Data is the driving force behind today's information-based society. There is a rapidly increasing demand for specialists who are able to exploit the new wealth of information in large and complex systems.

The programme focuses on modern methods from machine learning and database management that use the power of statistics to build efficient models, make reliable predictions and optimal decisions. The programme provides students with unique skills that are among the most valued on the labour market.

The rapid development of information technologies has led to the overwhelming of society with enormous volumes of information generated by large or complex systems. Applications in IT, telecommunications, business, robotics, economics, medicine, and many other fields generate information volumes that challenge professional analysts. Models and algorithms from machine learning, data mining, statistical visualisation, computational statistics and other computer-intensive statistical methods included in the programme are designed to learn from these complex information volumes. These tools are often used to increase the efficiency and productivity of large and complex systems and also to make them smarter and more autonomous. This naturally makes these tools increasingly popular with both governmental agencies and the private sector.

The programme is designed for students who have basic knowledge of mathematics, applied mathematics, statistics and computer science and have a bachelor’s degree in one of these areas, or an engineering degree.

Most of the courses included in the programme provide students with deep theoretical knowledge and practical experience from massive amounts of laboratory work.

Students will be given the opportunity to learn:

  • how to use classification methods to improve a mobile phone’s speech recognition software ability to distinguish vowels in a noisy environment
  • how to improve directed marketing by analysing shopping patterns in supermarkets’ scanner databases
  • how to build a spam filter
  • how to provide early warning of a financial crisis by analysing the frequency of crisis-related words in financial media and internet forums
  • how to estimate the effect that new traffic legislation will have on the number of deaths in road accidents
  • how to use a complex DNA microarray dataset to learn about the determinants of cancer
  • how interactive and dynamic graphics can be used to determine the origin of an olive oil sample.

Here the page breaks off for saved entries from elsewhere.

-- pv_equiv track=rewrite | github.com/DouglasTitze/AdventCalender | Day 3/Day3-P2.py | diagnostic
-- ===== SOURCE A (Python) =====
-- def diagnostic(lst, column, typ):
--
--     l = len(lst)
--
--     if l != 1:
--
--         ones = []
--         zeros = []
--         for row in range(l):
--
--             if lst[row][column] == "1":
--                 ones.append(lst[row])
--             else:
--                 zeros.append(lst[row])
--
--         len_one = len(ones)
--         len_zer = len(zeros)
--
--         if typ == "oxy":
--             if len_one > len_zer:
--                 return ones
--             elif len_zer > len_one:
--                 return zeros
--             else:
--                 return ones
--         else:
--             if len_one < len_zer:
--                 return ones
--             elif len_zer < len_one:
--                 return zeros
--             else:
--                 return zeros
--     else:
--         return lst
-- ===== SOURCE B (Python) =====
-- def diagnostic(lst, column, typ):
--     if len(lst) == 1:
--         return lst
--     ones = sum(1 for row in lst if row[column] == "1")
--     zeros = len(lst) - ones
--     keep_one = ones >= zeros if typ == "oxy" else ones < zeros
--     return [row for row in lst if (row[column] == "1") == keep_one]
-- ===== Notes on version B (the rewrite author's own statement) =====
-- stated objective: simpler
-- what changed: Replaces the dual-list partition loop and six-way branch tree with a single one-pass count of '1' bits, a derived keep-ones boolean, and one filtering comprehension.
import Mathlib
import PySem

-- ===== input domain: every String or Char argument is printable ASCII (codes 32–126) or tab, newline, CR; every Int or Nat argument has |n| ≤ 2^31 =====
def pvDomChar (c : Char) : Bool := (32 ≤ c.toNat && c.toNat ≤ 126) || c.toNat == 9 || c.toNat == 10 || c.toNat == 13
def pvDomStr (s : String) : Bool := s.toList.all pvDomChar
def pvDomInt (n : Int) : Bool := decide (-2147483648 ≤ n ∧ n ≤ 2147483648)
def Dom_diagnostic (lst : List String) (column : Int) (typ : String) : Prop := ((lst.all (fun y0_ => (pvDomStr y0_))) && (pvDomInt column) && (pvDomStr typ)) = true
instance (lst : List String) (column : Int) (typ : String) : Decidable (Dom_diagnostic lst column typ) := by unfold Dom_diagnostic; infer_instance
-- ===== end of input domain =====

-- B replaces A's dual-list partition loop and six-way branch tree with one count of '1' bits,
-- a derived keep-ones boolean and a single filtering pass (objective: simpler).


-- ===== PORT A =====
-- the for-loop over range(l) reading lst[row] is ported as a fold over the rows themselves
-- (exact: row runs over every index in order); lst[row][column] is PySem.List.pyGet? on the
-- row's characters; its none case (Python IndexError, excluded by Pre_) takes the else branch.
def diagnostic (lst : List String) (column : Int) (typ : String) : List String :=
  let l := lst.length
  if l ≠ 1 then
    let oz := lst.foldl (fun (acc : List String × List String) row =>
      if PySem.List.pyGet? row.toList column = some '1' then (acc.1 ++ [row], acc.2)
      else (acc.1, acc.2 ++ [row])) ([], [])
    let ones := oz.1
    let zeros := oz.2
    let len_one := ones.length
    let len_zer := zeros.length
    if typ = "oxy" then
      if len_one > len_zer then ones
      else if len_zer > len_one then zeros
      else ones
    else
      if len_one < len_zer then ones
      else if len_zer < len_one then zeros
      else zeros
  else lst

-- ===== PORT B =====
-- sum(1 for row in lst if row[column]=="1") is List.countP; the comprehension is List.filter.
def diagnostic_alt (lst : List String) (column : Int) (typ : String) : List String :=
  if lst.length = 1 then lst
  else
    let ones := lst.countP (fun row => PySem.List.pyGet? row.toList column = some '1')
    let zeros := lst.length - ones
    let keepOne := if typ = "oxy" then decide (ones ≥ zeros) else decide (ones < zeros)
    lst.filter (fun row => (decide (PySem.List.pyGet? row.toList column = some '1')) == keepOne)

-- ===== PRECONDITION & SPEC =====
-- Pre_ excludes exactly the inputs where Python A raises IndexError: with more than one row
-- (the l == 1 branch never indexes), some row's column index out of range.
def Pre_diagnostic (lst : List String) (column : Int) (typ : String) : Prop :=
  lst.length = 1 ∨ ∀ row ∈ lst, PySem.Raise.InRange row.toList.length column
instance (lst : List String) (column : Int) (typ : String) : Decidable (Pre_diagnostic lst column typ) := by unfold Pre_diagnostic; infer_instance
def pvWitness_diagnostic : List String × Int × String := (["10", "11", "01"], 0, "oxy")

def Spec_diagnostic (lst : List String) (column : Int) (typ : String) (out : List String) : Prop := out = diagnostic_alt lst column typ
instance (lst : List String) (column : Int) (typ : String) (out : List String) : Decidable (Spec_diagnostic lst column typ out) := by unfold Spec_diagnostic; infer_instance

-- ===== CLAIM (what is proved, stated in full; the proofs are below) =====
def Claim_equal_diagnostic : Prop := ∀ (lst : List String) (column : Int) (typ : String), Dom_diagnostic lst column typ → Pre_diagnostic lst column typ → Spec_diagnostic lst column typ (diagnostic lst column typ)

-- ===== LEMMAS AND PROOFS =====

-- A's partition fold produces the two complementary filters (in order).
theorem pv_fold_partition (p : String → Prop) [DecidablePred p] (lst o z : List String) :
    lst.foldl (fun (acc : List String × List String) row =>
      if p row then (acc.1 ++ [row], acc.2) else (acc.1, acc.2 ++ [row])) (o, z)
    = (o ++ lst.filter (fun r => decide (p r)), z ++ lst.filter (fun r => !decide (p r))) := by
  induction lst generalizing o z with
  | nil => simp
  | cons x xs ih =>
    by_cases h : p x <;> simp [List.foldl, h, ih, List.filter]

theorem pv_filter_not_len (p : String → Bool) (lst : List String) :
    (lst.filter (fun r => !p r)).length = lst.length - (lst.filter p).length := by
  induction lst with
  | nil => rfl
  | cons x xs ih =>
    by_cases h : p x <;>
      simp [List.filter, h, ih, Nat.succ_sub (List.length_filter_le p xs)]

theorem diagnostic_spec : Claim_equal_diagnostic := by
  unfold Claim_equal_diagnostic
  intro lst column typ _ _
  unfold Spec_diagnostic diagnostic diagnostic_alt
  by_cases h1 : lst.length = 1
  · simp [h1]
  · have hfold := pv_fold_partition
      (fun row => PySem.List.pyGet? row.toList column = some '1') lst [] []
    simp only [List.nil_append] at hfold
    simp only [h1, hfold, ne_eq, not_false_iff, if_true, if_false]
    have hF : (lst.filter
        (fun r => decide (PySem.List.pyGet? r.toList column = some '1'))).length
        = lst.countP (fun r => decide (PySem.List.pyGet? r.toList column = some '1')) :=
      (List.countP_eq_length_filter ..).symm
    have hG : (lst.filter
        (fun r => !decide (PySem.List.pyGet? r.toList column = some '1'))).length
        = lst.length - lst.countP (fun r => decide (PySem.List.pyGet? r.toList column = some '1')) := by
      rw [pv_filter_not_len, hF]
    have hcle : lst.countP (fun r => decide (PySem.List.pyGet? r.toList column = some '1'))
        ≤ lst.length := List.countP_le_length
    by_cases ht : typ = "oxy"
    · simp only [ht, ite_true]
      by_cases hge : lst.countP (fun r => decide (PySem.List.pyGet? r.toList column = some '1'))
          ≥ lst.length - lst.countP (fun r => decide (PySem.List.pyGet? r.toList column = some '1'))
      · have hb := decide_eq_true hge
        simp only [hb, beq_true]
        split_ifs with ha hc
        · rfl
        · exfalso; rw [hF, hG] at hc; omega
        · rfl
      · have hb := decide_eq_false hge
        simp only [hb, beq_false]
        split_ifs with ha hc
        · exfalso; rw [hF, hG] at ha; omega
        · rfl
        · exfalso; rw [hF, hG] at ha hc; omega
    · simp only [ht, ite_false]
      by_cases hlt : lst.countP (fun r => decide (PySem.List.pyGet? r.toList column = some '1'))
          < lst.length - lst.countP (fun r => decide (PySem.List.pyGet? r.toList column = some '1'))
      · have hb := decide_eq_true hlt
        simp only [hb, beq_true]
        split_ifs with ha hc
        · rfl
        · exfalso; rw [hF, hG] at hc; omega
        · exfalso; rw [hF, hG] at ha hc; omega
      · have hb := decide_eq_false hlt
        simp only [hb, beq_false]
        split_ifs with ha hc
        · exfalso; rw [hF, hG] at ha; omega
        · rfl
        · rfl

The programme contains a wide variety of courses that students may choose from. Students willing to complement their studies with courses given at other universities have the possibility to participate in exchange studies during the third term. Our partner programmes were carefully selected in order to cover various methodological perspectives and applied areas.

During the final term of the programme, students receive help in finding a private company or a government institution where they can work towards their thesis. There they can apply their knowledge to a real problem and meet people who use advanced data analytics in practice.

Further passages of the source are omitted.